En un giro que solo la más exquisita comedia negra podría concebir, los dioses del pop moderno han bendecido a las masas con una nueva revelación: el Nacimiento de una Venus por Jet-Lag. El escenario no fue un humilde garito, sino el sagrado estadio donde la sacerdotisa Dua Lipa oficiaría su ritual de Optimismo Radical. La elegida para el preludio: Tess “Bu” Cuarón, vástaga de un titán del celuloide, quien, en un arrebato de modestia cósmica, aceptó el llamado a la gloria con apenas cuarenta y ocho horas de antelación, demostrando que el talento, como el buen vino o la pizza a domicilio, puede entregarse en tiempo récord.

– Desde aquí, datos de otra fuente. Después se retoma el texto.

-- pv_equiv track=rewrite | github.com/dicher74/Levenshtein-distance | tinkk.py | space_clear
-- ===== SOURCE A (Python) =====
-- def space_clear(s):  # delete multiple spaces
--     ans = ''
--     tmp = 1
--     for i in s:
--         if tmp:
--             ans += i
--         if i == ' ':
--             tmp = 1 - tmp
--     return ans
-- ===== SOURCE B (Python) =====
-- def space_clear(s):  # delete multiple spaces
--     # exclusive prefix-count table: flags[i] = number of spaces in s[:i]
--     flags = [0] * (len(s) + 1)
--     for i, c in enumerate(s):
--         flags[i + 1] = flags[i] + (c == ' ')
--     # keep a character exactly when the space count before it is even
--     return ''.join(c for c, n in zip(s, flags) if n % 2 == 0)
-- ===== Notes on version B (the rewrite author's own statement) =====
-- stated objective: alternative
-- what changed: Replaces the inline toggle state machine with a precomputed exclusive prefix-count table of spaces plus a separate filtering pass that keeps each character whose preceding space count is even.
import Mathlib
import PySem

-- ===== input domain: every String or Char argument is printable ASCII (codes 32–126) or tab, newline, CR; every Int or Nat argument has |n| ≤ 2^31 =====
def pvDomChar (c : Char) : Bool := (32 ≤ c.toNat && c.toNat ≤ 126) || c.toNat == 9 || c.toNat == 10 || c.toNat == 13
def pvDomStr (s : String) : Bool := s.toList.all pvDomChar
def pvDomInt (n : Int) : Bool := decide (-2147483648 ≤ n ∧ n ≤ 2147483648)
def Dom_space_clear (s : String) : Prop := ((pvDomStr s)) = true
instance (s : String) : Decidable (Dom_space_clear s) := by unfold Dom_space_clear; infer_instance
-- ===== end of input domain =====

-- B replaces A's inline toggle state machine by a precomputed exclusive prefix-count
-- table of spaces followed by a separate filtering pass (alternative decomposition).

-- ===== PORT A =====
-- A's loop: state (ans, tmp); 'if tmp' is Python truthiness (tmp ≠ 0); ans is kept
-- as a List Char and packed with String.ofList at the end (exact for string concatenation).
def space_clear (s : String) : String :=
  let r := s.toList.foldl
    (fun (st : List Char × Int) i =>
      let ans := if st.2 ≠ 0 then st.1 ++ [i] else st.1
      let tmp := if i = ' ' then 1 - st.2 else st.2
      (ans, tmp)) ([], 1)
  String.ofList r.1

-- ===== PORT B =====
-- Source B's first loop: flags[i+1] = flags[i] + (c == ' '); built by structural recursion
-- carrying the running count (the same values the Python array cells receive).
def spaceClearFlags : List Char → Int → List Int
  | [], _ => []
  | c :: rest, n =>
      let m := n + (if c = ' ' then 1 else 0)
      m :: spaceClearFlags rest m

def space_clear_alt (s : String) : String :=
  let flags : List Int := 0 :: spaceClearFlags s.toList 0
  String.ofList (((s.toList.zip flags).filter (fun p => p.2 % 2 = 0)).map Prod.fst)

-- ===== PRECONDITION & SPEC =====
def Spec_space_clear (s : String) (out : String) : Prop := out = space_clear_alt s
instance (s : String) (out : String) : Decidable (Spec_space_clear s out) := by unfold Spec_space_clear; infer_instance

-- ===== CLAIM (what is proved, stated in full; the proofs are below) =====
def Claim_equal_space_clear : Prop := ∀ (s : String), Dom_space_clear s → Spec_space_clear s (space_clear s)

-- ===== LEMMAS AND PROOFS =====

-- the characters B keeps from suffix l when n spaces precede it
def spaceClearKeep : List Char → Int → List Char
  | [], _ => []
  | c :: rest, n =>
      (if n % 2 = 0 then [c] else []) ++
        spaceClearKeep rest (n + (if c = ' ' then 1 else 0))

theorem spaceClearKeep_zip (l : List Char) (n : Int) :
    ((l.zip (n :: spaceClearFlags l n)).filter (fun p => p.2 % 2 = 0)).map Prod.fst
      = spaceClearKeep l n := by
  induction l generalizing n with
  | nil => simp [spaceClearKeep]
  | cons c rest ih =>
      have ih' := ih (n + if c = ' ' then 1 else 0)
      simp only [spaceClearFlags, spaceClearKeep, List.zip_cons_cons, List.filter_cons]
      by_cases h : n % 2 = 0 <;> simp [h] at ih' ⊢ <;> simp [ih']

theorem spaceClearA_keep (l : List Char) (ans : List Char) (n : Int) :
    (l.foldl
      (fun (st : List Char × Int) i =>
        let ans := if st.2 ≠ 0 then st.1 ++ [i] else st.1
        let tmp := if i = ' ' then 1 - st.2 else st.2
        (ans, tmp)) (ans, if n % 2 = 0 then 1 else 0)).1
      = ans ++ spaceClearKeep l n := by
  induction l generalizing ans n with
  | nil => simp [spaceClearKeep]
  | cons c rest ih =>
      simp only [List.foldl_cons, spaceClearKeep]
      by_cases hc : c = ' '
      · by_cases h : n % 2 = 0
        · have hx : (n + 1) % 2 = 1 := by omega
          simpa [hc, h, hx] using ih (ans ++ [c]) (n + 1)
        · have hx : (n + 1) % 2 = 0 := by omega
          simpa [hc, h, hx] using ih ans (n + 1)
      · by_cases h : n % 2 = 0
        · simpa [hc, h] using ih (ans ++ [c]) n
        · simpa [hc, h] using ih ans n

-- ===== VERDICT (by name: the statement is the Claim_ definition above) =====
theorem space_clear_spec : Claim_equal_space_clear := by
  intro s _
  show space_clear s = space_clear_alt s
  unfold space_clear space_clear_alt
  have hA := spaceClearA_keep s.toList [] 0
  simp only [show ((if (0:Int) % 2 = 0 then (1:Int) else 0)) = 1 by norm_num] at hA
  simp only [hA, List.nil_append, spaceClearKeep_zip]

La performance, un delicado equilibrio entre covers y material original, fue recibida con la unánime y predecible cacofonía de las redes sociales. Los plebeyos digitales, cegados por la envidia y una noción arcaica llamada “mérito”, osaron cuestionar la calidad vocal de la debutante, etiquetándola con el vulgarísimo mote de “nepo baby“. ¡Impertinencia! ¿Acaso no comprenden que la verdadera preparación artística se mide en pasaportes sellados y husos horarios trastocados?
Ante tal insurrección del gusto vulgar, la artista, con una serenidad digna de los estoicos, tomó su trinchera digital. Desde el santuario de Instagram, ofreció una réplica magistral: un video donde, acompañada de un piano, parecía susurrar a sus detractores, “Escuché que les interesaba cómo canto“. Una frase que, sin duda, pasará a los anales de la dialéctica defensiva, junto a “el perro se comió mi tarea” y “era un código muy largo y complejo”.

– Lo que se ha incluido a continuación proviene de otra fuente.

-- pv_equiv track=rewrite | github.com/rdeits/cryptics | cryptic_utils.py | valid_intermediate
-- ===== SOURCE A (Python) =====
-- def valid_intermediate(kinds):
--     if len(kinds) < 2:
--         return True
--     if ('_l' in kinds[0] or kinds[0] == 'ins'):
--         return False
--     if kinds[0] == 'd':
--         if '_l' in kinds[1] or kinds[1] == 'ins':
--             return False
--     if any('_r' in kinds[i] and ('_l' in kinds[i + 1] or kinds[i + 1] == 'ins') for i in range(len(kinds) - 1)):
--         return False
--     if any(kinds[i] == 'ins' and '_r' in kinds[i + 1] for i in range(len(kinds) - 1)):
--         return False
--     if kinds[-1] == 'd':
--         if '_r' in kinds[-2] or kinds[-2] == 'ins':
--             return False
--     if kinds.count('ana_l') + kinds.count('ana_r') > 1:
--         return False
--     if any('_r' in kinds[i] and kinds[i + 1] != 'lit' for i in range(len(kinds) - 1)):
--         return False
--     if any(kinds[i] != 'lit' and '_l' in kinds[i + 1] for i in range(len(kinds) - 1)):
--         return False
--     if any('_r' in kinds[i] and '_l' in kinds[i + 2] for i in range(len(kinds) - 2)):
--         return False
--     if any((('_r' in kinds[i] or kinds[i] == 'ins') and kinds[i + 1] == 'null') or (('_l' in kinds[i + 1] or kinds[i + 1] == 'ins') and kinds[i] == 'null') for i in range(len(kinds) - 1)):
--         return False
--     return True
-- ===== SOURCE B (Python) =====
-- # Token-stream approach: classify each kind into a small finite alphabet once,
-- # wrap the token list in '^'/'$' sentinels, and judge every width-3 window with
-- # one uniform predicate; the ana limit becomes a count over tokens.
--
-- def _tok(k):
--     if k == 'ins':
--         return 'INS'
--     if k == 'lit':
--         return 'LIT'
--     if k == 'null':
--         return 'NULL'
--     if k == 'd':
--         return 'D'
--     if k == 'ana_l':
--         return 'AL'
--     if k == 'ana_r':
--         return 'AR'
--     if '_l' in k and '_r' in k:
--         return 'LR'
--     if '_l' in k:
--         return 'L'
--     if '_r' in k:
--         return 'R'
--     return 'O'
--
--
-- def _has_l(t):
--     return t in ('L', 'LR', 'AL')
--
--
-- def _has_r(t):
--     return t in ('R', 'LR', 'AR')
--
--
-- def _bad(a, b, c):
--     # a = previous token (or '^'), b = current token, c = next token (or '$')
--     if a == '^' and (_has_l(b) or b == 'INS' or (b == 'D' and c == 'INS')):
--         return True
--     if c == '$':
--         return b == 'D' and a == 'INS'
--     if _has_r(b) and c != 'LIT':
--         return True
--     if b != 'LIT' and _has_l(c):
--         return True
--     if b == 'INS' and (_has_r(c) or c == 'NULL'):
--         return True
--     if b == 'NULL' and c == 'INS':
--         return True
--     if _has_r(a) and _has_l(c):
--         return True
--     return False
--
--
-- def valid_intermediate(kinds):
--     if len(kinds) < 2:
--         return True
--     toks = [_tok(k) for k in kinds]
--     if toks.count('AL') + toks.count('AR') > 1:
--         return False
--     return not any(_bad(a, b, c)
--                    for a, b, c in zip(['^'] + toks, toks, toks[1:] + ['$']))
-- ===== Notes on version B (the rewrite author's own statement) =====
-- stated objective: alternative
-- what changed: A's eight rule-specific scans over string contents and endpoint special cases are replaced by a token-stream design: each kind is classified once into a 10-symbol alphabet, the token list is wrapped in '^'/'$' sentinels, and a single uniform width-3 window predicate over the sentinel stream enforces all adjacency and boundary rules (several of A's rules become redundant at the token level); the ana limit is a count of AL/AR tokens.
import Mathlib
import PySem

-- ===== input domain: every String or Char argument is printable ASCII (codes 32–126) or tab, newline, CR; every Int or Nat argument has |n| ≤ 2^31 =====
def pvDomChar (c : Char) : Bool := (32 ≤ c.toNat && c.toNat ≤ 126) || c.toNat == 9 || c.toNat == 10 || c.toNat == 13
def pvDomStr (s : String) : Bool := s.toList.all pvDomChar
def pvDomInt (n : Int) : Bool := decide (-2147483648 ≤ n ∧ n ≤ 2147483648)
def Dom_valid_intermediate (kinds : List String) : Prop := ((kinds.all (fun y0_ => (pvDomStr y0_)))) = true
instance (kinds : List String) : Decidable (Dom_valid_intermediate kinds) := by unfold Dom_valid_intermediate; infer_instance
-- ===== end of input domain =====

-- B replaces A's eight rule-specific scans by a tokenize-then-slide design:
-- classify each kind into a finite alphabet, add '^'/'$' sentinels, judge each
-- width-3 window with one predicate, count AL/AR tokens (objective: alternative).


-- ===== PORT A =====
def valid_intermediate (kinds : List String) : Bool :=
  let n : Int := kinds.length
  if n < 2 then true
  else if PySem.Str.isIn "_l" (PySem.List.pyGetD kinds 0 "") || PySem.List.pyGetD kinds 0 "" == "ins" then false
  else if PySem.List.pyGetD kinds 0 "" == "d" &&
          (PySem.Str.isIn "_l" (PySem.List.pyGetD kinds 1 "") || PySem.List.pyGetD kinds 1 "" == "ins") then false
  else if (PySem.List.pyRange 0 (n - 1) 1).any (fun i =>
      PySem.Str.isIn "_r" (PySem.List.pyGetD kinds i "") &&
      (PySem.Str.isIn "_l" (PySem.List.pyGetD kinds (i + 1) "") || PySem.List.pyGetD kinds (i + 1) "" == "ins")) then false
  else if (PySem.List.pyRange 0 (n - 1) 1).any (fun i =>
      PySem.List.pyGetD kinds i "" == "ins" && PySem.Str.isIn "_r" (PySem.List.pyGetD kinds (i + 1) "")) then false
  else if PySem.List.pyGetD kinds (-1) "" == "d" &&
          (PySem.Str.isIn "_r" (PySem.List.pyGetD kinds (-2) "") || PySem.List.pyGetD kinds (-2) "" == "ins") then false
  else if 1 < PySem.List.count kinds "ana_l" + PySem.List.count kinds "ana_r" then false
  else if (PySem.List.pyRange 0 (n - 1) 1).any (fun i =>
      PySem.Str.isIn "_r" (PySem.List.pyGetD kinds i "") && PySem.List.pyGetD kinds (i + 1) "" != "lit") then false
  else if (PySem.List.pyRange 0 (n - 1) 1).any (fun i =>
      PySem.List.pyGetD kinds i "" != "lit" && PySem.Str.isIn "_l" (PySem.List.pyGetD kinds (i + 1) "")) then false
  else if (PySem.List.pyRange 0 (n - 2) 1).any (fun i =>
      PySem.Str.isIn "_r" (PySem.List.pyGetD kinds i "") && PySem.Str.isIn "_l" (PySem.List.pyGetD kinds (i + 2) "")) then false
  else if (PySem.List.pyRange 0 (n - 1) 1).any (fun i =>
      ((PySem.Str.isIn "_r" (PySem.List.pyGetD kinds i "") || PySem.List.pyGetD kinds i "" == "ins") &&
        PySem.List.pyGetD kinds (i + 1) "" == "null") ||
      ((PySem.Str.isIn "_l" (PySem.List.pyGetD kinds (i + 1) "") || PySem.List.pyGetD kinds (i + 1) "" == "ins") &&
        PySem.List.pyGetD kinds i "" == "null")) then false
  else true

-- ===== PORT B =====
-- token classification (Source B's _tok)
def pvTok (k : String) : String :=
  if k == "ins" then "INS"
  else if k == "lit" then "LIT"
  else if k == "null" then "NULL"
  else if k == "d" then "D"
  else if k == "ana_l" then "AL"
  else if k == "ana_r" then "AR"
  else if PySem.Str.isIn "_l" k && PySem.Str.isIn "_r" k then "LR"
  else if PySem.Str.isIn "_l" k then "L"
  else if PySem.Str.isIn "_r" k then "R"
  else "O"

def pvHasL (t : String) : Bool := t == "L" || t == "LR" || t == "AL"
def pvHasR (t : String) : Bool := t == "R" || t == "LR" || t == "AR"

-- the uniform width-3 window predicate (Source B's _bad)
def pvBadWin (a b c : String) : Bool :=
  if a == "^" && (pvHasL b || b == "INS" || (b == "D" && c == "INS")) then true
  else if c == "$" then b == "D" && a == "INS"
  else if pvHasR b && c != "LIT" then true
  else if b != "LIT" && pvHasL c then true
  else if b == "INS" && (pvHasR c || c == "NULL") then true
  else if b == "NULL" && c == "INS" then true
  else if pvHasR a && pvHasL c then true
  else false

def valid_intermediate_alt (kinds : List String) : Bool :=
  if kinds.length < 2 then true
  else
    let toks := kinds.map pvTok
    if 1 < PySem.List.count toks "AL" + PySem.List.count toks "AR" then false
    else !((("^" :: toks).zip toks).zip (toks.drop 1 ++ ["$"])).any
           (fun w => pvBadWin w.1.1 w.1.2 w.2)

-- ===== PRECONDITION & SPEC =====
def Spec_valid_intermediate (kinds : List String) (out : Bool) : Prop := out = valid_intermediate_alt kinds
instance (kinds : List String) (out : Bool) : Decidable (Spec_valid_intermediate kinds out) := by unfold Spec_valid_intermediate; infer_instance

-- ===== CLAIM (what is proved, stated in full; the proofs are below) =====
def Claim_equal_valid_intermediate : Prop := ∀ (kinds : List String), Dom_valid_intermediate kinds → Spec_valid_intermediate kinds (valid_intermediate kinds)

-- ===== LEMMAS AND PROOFS =====

-- string-level shorthands used only by the proofs
def pvHl (k : String) : Bool := PySem.Str.isIn "_l" k
def pvHr (k : String) : Bool := PySem.Str.isIn "_r" k

-- the fused adjacent-pair rule at string level
def pvPairBad (a b : String) : Bool :=
  (pvHr a && b != "lit") || (a != "lit" && pvHl b) ||
  (a == "ins" && (pvHr b || b == "null")) || (a == "null" && b == "ins")

-- an early-return chain 'if c: return False' is a conjunction of negations
lemma if_chain (p : Prop) [Decidable p] (e : Bool) :
    (if p then false else e) = (!(decide p) && e) := by by_cases h : p <;> simp [h]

La explicación fue una obra maestra de lógica contemporánea: el jet-lag, ese dragón mitológico que solo acecha a los ciudadanos del mundo, fue el villano de la función. A ello se sumó la tiránica brevedad del preaviso. Dos días. ¿Qué genio, salvo quizás Mozart o un influencer preparando un haul de Sephora, podría estar listo en tan exiguo plazo? La joven, con un pie en el sueño cumplido (actuar en el mismo tipo de recinto que sus ídolos) y otro en la maleta sin deshacer, pidió clemencia y prometió mejorar, como si la excelencia fuera un destino y no un requisito de partida.

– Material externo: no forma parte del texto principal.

lemma pvLoopAux : ∀ (n : Nat) (cs done : List Char), cs.length ≤ n →
    notReplaceLoop (done ++ cs) done.length = done ++ pvScan (pvAlphaLast done) cs := by
  intro n
  induction n with
  | zero =>
    intro cs done hl
    have : cs = [] := List.eq_nil_of_length_eq_zero (by omega)
    subst this
    rw [notReplaceLoop, dif_neg (by simp)]
    simp [pvScan]
  | succ n ih =>
    intro cs done hl
    rcases cs with _ | ⟨a, _ | ⟨b, rest⟩⟩
    · rw [notReplaceLoop, dif_neg (by simp)]
      simp [pvScan]
    · rw [notReplaceLoop, dif_neg (by simp)]
      simp [pvScan]
    · rw [notReplaceLoop]
      have hg : ((done.length : Nat) : Int) < (((done ++ a :: b :: rest).length : Nat) : Int) - 1 := by
        simp only [List.length_append, List.length_cons]
        push_cast; omega
      rw [dif_pos hg]
      have hsl := pvSliceTwo done a b rest
      have hFullIff :
          ((PySem.List.slice (done ++ a :: b :: rest) (some (done.length : Int))
              (some ((done.length : Int) + 2)) = ['i', 's']) ∧
            ((done ++ a :: b :: rest).length = 2 ∨
              (((done.length = 0 ∧
                  ¬ (PySem.Chars.isalpha (pvCharAt (done ++ a :: b :: rest) ((done.length : Int) + 2)) = true)) ∨
                 ((done.length : Int) = ((done ++ a :: b :: rest).length : Int) - 2 ∧
                  ¬ (PySem.Chars.isalpha (pvCharAt (done ++ a :: b :: rest) ((done.length : Int) - 1)) = true))) ∨
               (¬ (PySem.Chars.isalpha (pvCharAt (done ++ a :: b :: rest) ((done.length : Int) - 1)) = true) ∧
                ¬ (PySem.Chars.isalpha (pvCharAt (done ++ a :: b :: rest) ((done.length : Int) + 2)) = true))))) ↔
          (a = 'i' ∧ b = 's' ∧ pvAlphaLast done = false ∧ pvNhd rest = false) := by
        rw [hsl, pvOrIff]
        constructor
        · rintro ⟨h1, h2⟩
          obtain ⟨ea, eb⟩ : a = 'i' ∧ b = 's' := by simpa using h1
          exact ⟨ea, eb, h2.1, h2.2⟩
        · rintro ⟨ea, eb, hP, hN⟩
          exact ⟨by simp [ea, eb], hP, hN⟩
      by_cases hsc : a = 'i' ∧ b = 's' ∧ pvAlphaLast done = false ∧ pvNhd rest = false
      · rw [if_pos (hFullIff.mpr hsc)]
        obtain ⟨ea, eb, hP, hN⟩ := hsc; subst ea; subst eb
        rw [pvSlicePrefix, pvSliceSuffix]
        have e1 : (done ++ ['i', 's']) ++ (' ' :: 'n' :: 'o' :: 't' :: []) ++ rest =
            (done ++ ('i' :: 's' :: ' ' :: 'n' :: 'o' :: 't' :: [])) ++ rest := by simp
        have e2 : done.length + 6 = (done ++ ('i' :: 's' :: ' ' :: 'n' :: 'o' :: 't' :: [])).length := by
          simp
        rw [e1, e2, ih rest (done ++ ('i' :: 's' :: ' ' :: 'n' :: 'o' :: 't' :: []))
          (by simp at hl; omega)]
        rw [pvAlphaLast_append done _ (by simp)]
        have e3 : pvAlphaLast ('i' :: 's' :: ' ' :: 'n' :: 'o' :: 't' :: []) = true := by decide
        rw [e3]
        have e4 : pvScan (pvAlphaLast done) ('i' :: 's' :: rest) =
            'i' :: 's' :: ' ' :: 'n' :: 'o' :: 't' :: pvScan true rest := by
          simp only [pvScan]; rw [if_pos ⟨by trivial, by trivial, hP, hN⟩]
        rw [e4]
        simp
      · rw [if_neg (fun h => hsc (hFullIff.mp h))]
        have e1 : done ++ a :: b :: rest = (done ++ [a]) ++ b :: rest := by simp
        have e2 : done.length + 1 = (done ++ [a]).length := by simp
        rw [e1, e2, ih (b :: rest) (done ++ [a]) (by simp at hl ⊢; omega)]
        rw [pvAlphaLast_append done [a] (by simp)]
        have e3 : pvAlphaLast [a] = PySem.Chars.isalpha a := by
          unfold pvAlphaLast; rfl
        rw [e3]
        have e4 : pvScan (pvAlphaLast done) (a :: b :: rest) =
            a :: pvScan (PySem.Chars.isalpha a) (b :: rest) := by
          simp only [pvScan]; rw [if_neg (by tauto)]
        rw [e4]
        simp

lemma pvLoopEq (cs : List Char) :
    notReplaceLoop cs 0 = pvScan false cs := by
  have h := pvLoopAux cs.length cs [] le_rfl
  simpa [pvAlphaLast] using h

-- ===== VERDICT =====
theorem notReplace_spec : Claim_equal_notReplace := by
  intro str1 _
  unfold Spec_notReplace notReplace notReplace_alt
  have hB := pvAltEq str1.toList
  unfold pvFinish at hB
  simp only [pvLoopEq, pvScanFalse, hB]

Las hordas, empero, fueron implacables. Hasta su pronunciación del español fue puesta en el patíbulo del escrutinio. A lo cual, la poliglota artista esgrimió la defensa final: su ascendencia europea. En un glorioso acto de reducción al absurdo, el legado cultural se transformó en el boleto dorado para la disculpa perfecta. Así, el círculo se cerró: el privilegio heredado no solo abre puertas, sino que también proporciona el diccionario de excusas para cuando la recepción tras esa puerta es, digamos, menos que ovacionadora. Un cuento moral para nuestro tiempo, donde el escenario es un trampolín hereditario y la crítica, un ruido que se silencia con un hashtag y un clip en piano.